EXTRACTED ENTRIES =
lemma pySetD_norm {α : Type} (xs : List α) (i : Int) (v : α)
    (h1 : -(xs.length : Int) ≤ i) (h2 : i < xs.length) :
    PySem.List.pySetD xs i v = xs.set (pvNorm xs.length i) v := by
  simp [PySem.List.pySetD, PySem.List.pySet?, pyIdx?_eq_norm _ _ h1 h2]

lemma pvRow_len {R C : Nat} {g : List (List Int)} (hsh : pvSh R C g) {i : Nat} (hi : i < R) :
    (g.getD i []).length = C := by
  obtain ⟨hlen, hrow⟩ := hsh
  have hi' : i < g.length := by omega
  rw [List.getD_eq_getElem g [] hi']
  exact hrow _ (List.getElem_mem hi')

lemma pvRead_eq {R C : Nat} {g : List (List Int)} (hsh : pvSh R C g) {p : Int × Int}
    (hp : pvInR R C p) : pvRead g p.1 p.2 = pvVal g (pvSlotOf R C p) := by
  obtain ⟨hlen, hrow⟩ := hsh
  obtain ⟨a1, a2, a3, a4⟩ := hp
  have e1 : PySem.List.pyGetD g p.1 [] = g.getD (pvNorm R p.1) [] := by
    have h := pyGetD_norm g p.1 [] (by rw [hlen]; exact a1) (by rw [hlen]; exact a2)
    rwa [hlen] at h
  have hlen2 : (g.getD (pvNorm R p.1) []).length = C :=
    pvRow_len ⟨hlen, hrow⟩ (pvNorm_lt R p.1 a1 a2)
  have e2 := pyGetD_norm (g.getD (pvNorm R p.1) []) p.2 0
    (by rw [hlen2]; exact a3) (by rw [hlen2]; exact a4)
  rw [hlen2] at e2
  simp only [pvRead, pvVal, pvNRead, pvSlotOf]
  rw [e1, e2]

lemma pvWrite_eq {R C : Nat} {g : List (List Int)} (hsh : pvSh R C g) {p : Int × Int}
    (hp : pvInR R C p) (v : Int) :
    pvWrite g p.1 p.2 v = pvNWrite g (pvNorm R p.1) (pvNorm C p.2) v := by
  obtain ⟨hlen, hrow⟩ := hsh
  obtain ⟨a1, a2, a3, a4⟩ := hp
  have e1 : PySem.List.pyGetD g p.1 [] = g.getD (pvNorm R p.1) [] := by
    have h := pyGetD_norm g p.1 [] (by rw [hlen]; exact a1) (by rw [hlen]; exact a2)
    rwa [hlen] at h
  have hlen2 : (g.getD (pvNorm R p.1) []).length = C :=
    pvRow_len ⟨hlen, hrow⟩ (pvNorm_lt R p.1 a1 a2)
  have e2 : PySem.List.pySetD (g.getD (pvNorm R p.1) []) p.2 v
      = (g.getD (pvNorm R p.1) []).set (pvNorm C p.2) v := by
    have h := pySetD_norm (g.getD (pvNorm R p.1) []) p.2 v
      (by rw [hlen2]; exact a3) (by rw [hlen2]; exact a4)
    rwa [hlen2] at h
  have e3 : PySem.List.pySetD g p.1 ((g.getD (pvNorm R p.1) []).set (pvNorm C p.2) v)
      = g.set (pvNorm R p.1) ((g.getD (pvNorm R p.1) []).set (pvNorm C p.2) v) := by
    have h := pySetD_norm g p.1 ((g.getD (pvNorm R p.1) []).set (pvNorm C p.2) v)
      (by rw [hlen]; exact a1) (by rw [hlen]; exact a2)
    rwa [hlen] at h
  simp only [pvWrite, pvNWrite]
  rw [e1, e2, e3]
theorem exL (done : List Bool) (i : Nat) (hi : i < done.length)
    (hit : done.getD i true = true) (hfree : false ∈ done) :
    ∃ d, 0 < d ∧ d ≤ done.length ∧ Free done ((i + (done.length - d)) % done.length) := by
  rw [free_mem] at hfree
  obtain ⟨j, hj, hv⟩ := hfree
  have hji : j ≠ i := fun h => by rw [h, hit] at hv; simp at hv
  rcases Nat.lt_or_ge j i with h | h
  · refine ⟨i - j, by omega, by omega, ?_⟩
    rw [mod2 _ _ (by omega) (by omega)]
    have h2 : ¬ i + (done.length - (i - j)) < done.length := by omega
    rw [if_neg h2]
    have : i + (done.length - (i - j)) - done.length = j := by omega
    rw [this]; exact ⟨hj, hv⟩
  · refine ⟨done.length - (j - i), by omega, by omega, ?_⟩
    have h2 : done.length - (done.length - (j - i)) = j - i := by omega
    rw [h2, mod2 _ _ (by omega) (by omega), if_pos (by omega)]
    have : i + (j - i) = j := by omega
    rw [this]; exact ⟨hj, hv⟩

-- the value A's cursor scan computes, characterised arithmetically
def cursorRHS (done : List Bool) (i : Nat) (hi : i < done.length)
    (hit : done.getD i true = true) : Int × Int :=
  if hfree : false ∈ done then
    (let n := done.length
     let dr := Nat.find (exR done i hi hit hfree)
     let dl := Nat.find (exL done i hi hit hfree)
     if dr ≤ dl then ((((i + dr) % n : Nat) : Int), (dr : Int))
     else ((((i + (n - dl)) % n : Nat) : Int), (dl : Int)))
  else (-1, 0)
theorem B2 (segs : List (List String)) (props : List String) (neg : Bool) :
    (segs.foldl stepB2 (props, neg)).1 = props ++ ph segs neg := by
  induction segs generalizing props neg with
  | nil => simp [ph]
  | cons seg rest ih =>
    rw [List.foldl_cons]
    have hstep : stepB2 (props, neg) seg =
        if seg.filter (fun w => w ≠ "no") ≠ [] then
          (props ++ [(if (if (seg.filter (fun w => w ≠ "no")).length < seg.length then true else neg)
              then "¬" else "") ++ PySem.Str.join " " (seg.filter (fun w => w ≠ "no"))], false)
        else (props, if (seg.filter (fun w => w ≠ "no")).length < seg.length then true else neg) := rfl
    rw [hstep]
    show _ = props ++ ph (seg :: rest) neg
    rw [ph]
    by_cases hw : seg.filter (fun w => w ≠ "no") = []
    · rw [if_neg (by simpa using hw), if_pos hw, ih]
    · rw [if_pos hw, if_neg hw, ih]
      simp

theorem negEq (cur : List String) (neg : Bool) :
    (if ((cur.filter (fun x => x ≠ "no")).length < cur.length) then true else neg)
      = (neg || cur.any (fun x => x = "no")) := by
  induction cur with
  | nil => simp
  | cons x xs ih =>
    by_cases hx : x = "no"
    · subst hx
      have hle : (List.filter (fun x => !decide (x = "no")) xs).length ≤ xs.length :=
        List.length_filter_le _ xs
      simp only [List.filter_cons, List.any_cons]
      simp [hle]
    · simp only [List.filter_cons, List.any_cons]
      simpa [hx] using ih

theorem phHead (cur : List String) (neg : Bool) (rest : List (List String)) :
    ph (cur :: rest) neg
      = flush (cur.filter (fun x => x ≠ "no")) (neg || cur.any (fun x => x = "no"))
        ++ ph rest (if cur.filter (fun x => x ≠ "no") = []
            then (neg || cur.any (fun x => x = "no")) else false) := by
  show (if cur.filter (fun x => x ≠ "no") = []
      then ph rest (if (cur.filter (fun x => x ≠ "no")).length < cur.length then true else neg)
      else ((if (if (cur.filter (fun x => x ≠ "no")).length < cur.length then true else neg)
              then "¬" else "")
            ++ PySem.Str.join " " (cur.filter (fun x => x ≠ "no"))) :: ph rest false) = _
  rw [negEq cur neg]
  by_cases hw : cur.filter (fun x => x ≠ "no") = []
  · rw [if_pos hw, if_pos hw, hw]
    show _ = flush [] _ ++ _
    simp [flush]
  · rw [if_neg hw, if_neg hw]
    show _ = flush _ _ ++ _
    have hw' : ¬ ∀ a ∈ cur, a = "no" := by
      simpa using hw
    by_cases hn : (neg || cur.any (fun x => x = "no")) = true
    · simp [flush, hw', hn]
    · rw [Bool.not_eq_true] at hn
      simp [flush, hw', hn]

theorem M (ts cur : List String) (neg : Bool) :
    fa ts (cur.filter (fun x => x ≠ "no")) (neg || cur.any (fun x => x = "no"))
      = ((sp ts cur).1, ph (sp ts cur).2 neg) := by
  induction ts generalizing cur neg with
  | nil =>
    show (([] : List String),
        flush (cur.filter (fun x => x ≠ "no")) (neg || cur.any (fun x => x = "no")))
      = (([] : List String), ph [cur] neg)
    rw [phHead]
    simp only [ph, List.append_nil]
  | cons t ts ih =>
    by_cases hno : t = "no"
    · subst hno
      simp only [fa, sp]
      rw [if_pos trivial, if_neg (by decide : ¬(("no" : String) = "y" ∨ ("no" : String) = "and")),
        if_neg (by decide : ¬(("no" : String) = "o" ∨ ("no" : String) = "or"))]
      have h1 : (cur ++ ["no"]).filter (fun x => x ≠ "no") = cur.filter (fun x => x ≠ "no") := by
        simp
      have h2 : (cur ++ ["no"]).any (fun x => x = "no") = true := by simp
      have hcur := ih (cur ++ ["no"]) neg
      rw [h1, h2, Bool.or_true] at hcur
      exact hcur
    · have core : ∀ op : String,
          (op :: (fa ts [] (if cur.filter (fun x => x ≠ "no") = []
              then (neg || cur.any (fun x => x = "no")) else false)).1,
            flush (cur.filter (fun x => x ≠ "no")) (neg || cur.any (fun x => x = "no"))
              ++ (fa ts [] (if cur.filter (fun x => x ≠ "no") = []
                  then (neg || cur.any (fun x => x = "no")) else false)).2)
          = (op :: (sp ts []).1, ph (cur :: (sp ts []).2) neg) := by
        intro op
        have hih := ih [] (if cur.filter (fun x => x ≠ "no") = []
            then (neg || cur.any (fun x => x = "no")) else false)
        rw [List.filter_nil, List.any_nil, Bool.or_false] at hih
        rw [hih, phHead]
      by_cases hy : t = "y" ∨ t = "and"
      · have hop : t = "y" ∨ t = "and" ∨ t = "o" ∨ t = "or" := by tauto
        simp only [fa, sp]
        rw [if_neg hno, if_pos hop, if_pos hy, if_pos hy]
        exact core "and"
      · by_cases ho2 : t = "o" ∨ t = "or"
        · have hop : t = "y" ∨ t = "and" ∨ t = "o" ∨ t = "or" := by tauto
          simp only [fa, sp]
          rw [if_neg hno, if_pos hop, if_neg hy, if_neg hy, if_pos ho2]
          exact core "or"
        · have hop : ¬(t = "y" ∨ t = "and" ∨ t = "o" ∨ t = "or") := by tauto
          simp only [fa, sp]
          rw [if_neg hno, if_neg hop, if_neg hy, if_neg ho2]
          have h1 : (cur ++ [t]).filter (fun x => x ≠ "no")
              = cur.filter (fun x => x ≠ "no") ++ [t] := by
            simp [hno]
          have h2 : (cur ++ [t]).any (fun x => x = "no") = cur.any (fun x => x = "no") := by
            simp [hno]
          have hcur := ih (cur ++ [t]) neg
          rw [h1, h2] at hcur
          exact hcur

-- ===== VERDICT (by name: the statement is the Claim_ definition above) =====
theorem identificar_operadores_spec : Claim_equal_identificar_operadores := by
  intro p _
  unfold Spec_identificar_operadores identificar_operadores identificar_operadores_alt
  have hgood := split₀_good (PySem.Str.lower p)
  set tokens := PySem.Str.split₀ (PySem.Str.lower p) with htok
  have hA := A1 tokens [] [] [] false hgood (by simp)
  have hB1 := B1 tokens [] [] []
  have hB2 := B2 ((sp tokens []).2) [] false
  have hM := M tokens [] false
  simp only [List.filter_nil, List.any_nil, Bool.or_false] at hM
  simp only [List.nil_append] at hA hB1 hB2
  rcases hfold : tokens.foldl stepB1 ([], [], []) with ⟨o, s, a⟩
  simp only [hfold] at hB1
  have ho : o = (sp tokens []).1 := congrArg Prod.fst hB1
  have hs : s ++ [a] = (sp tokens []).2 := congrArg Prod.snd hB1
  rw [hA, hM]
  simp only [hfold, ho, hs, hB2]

WORK TASK = Using the entries above, copy out all lines that contain the string "find".

RESPONSE TO THIS EXERCISE =
     let dr := Nat.find (exR done i hi hit hfree)
     let dl := Nat.find (exL done i hi hit hfree)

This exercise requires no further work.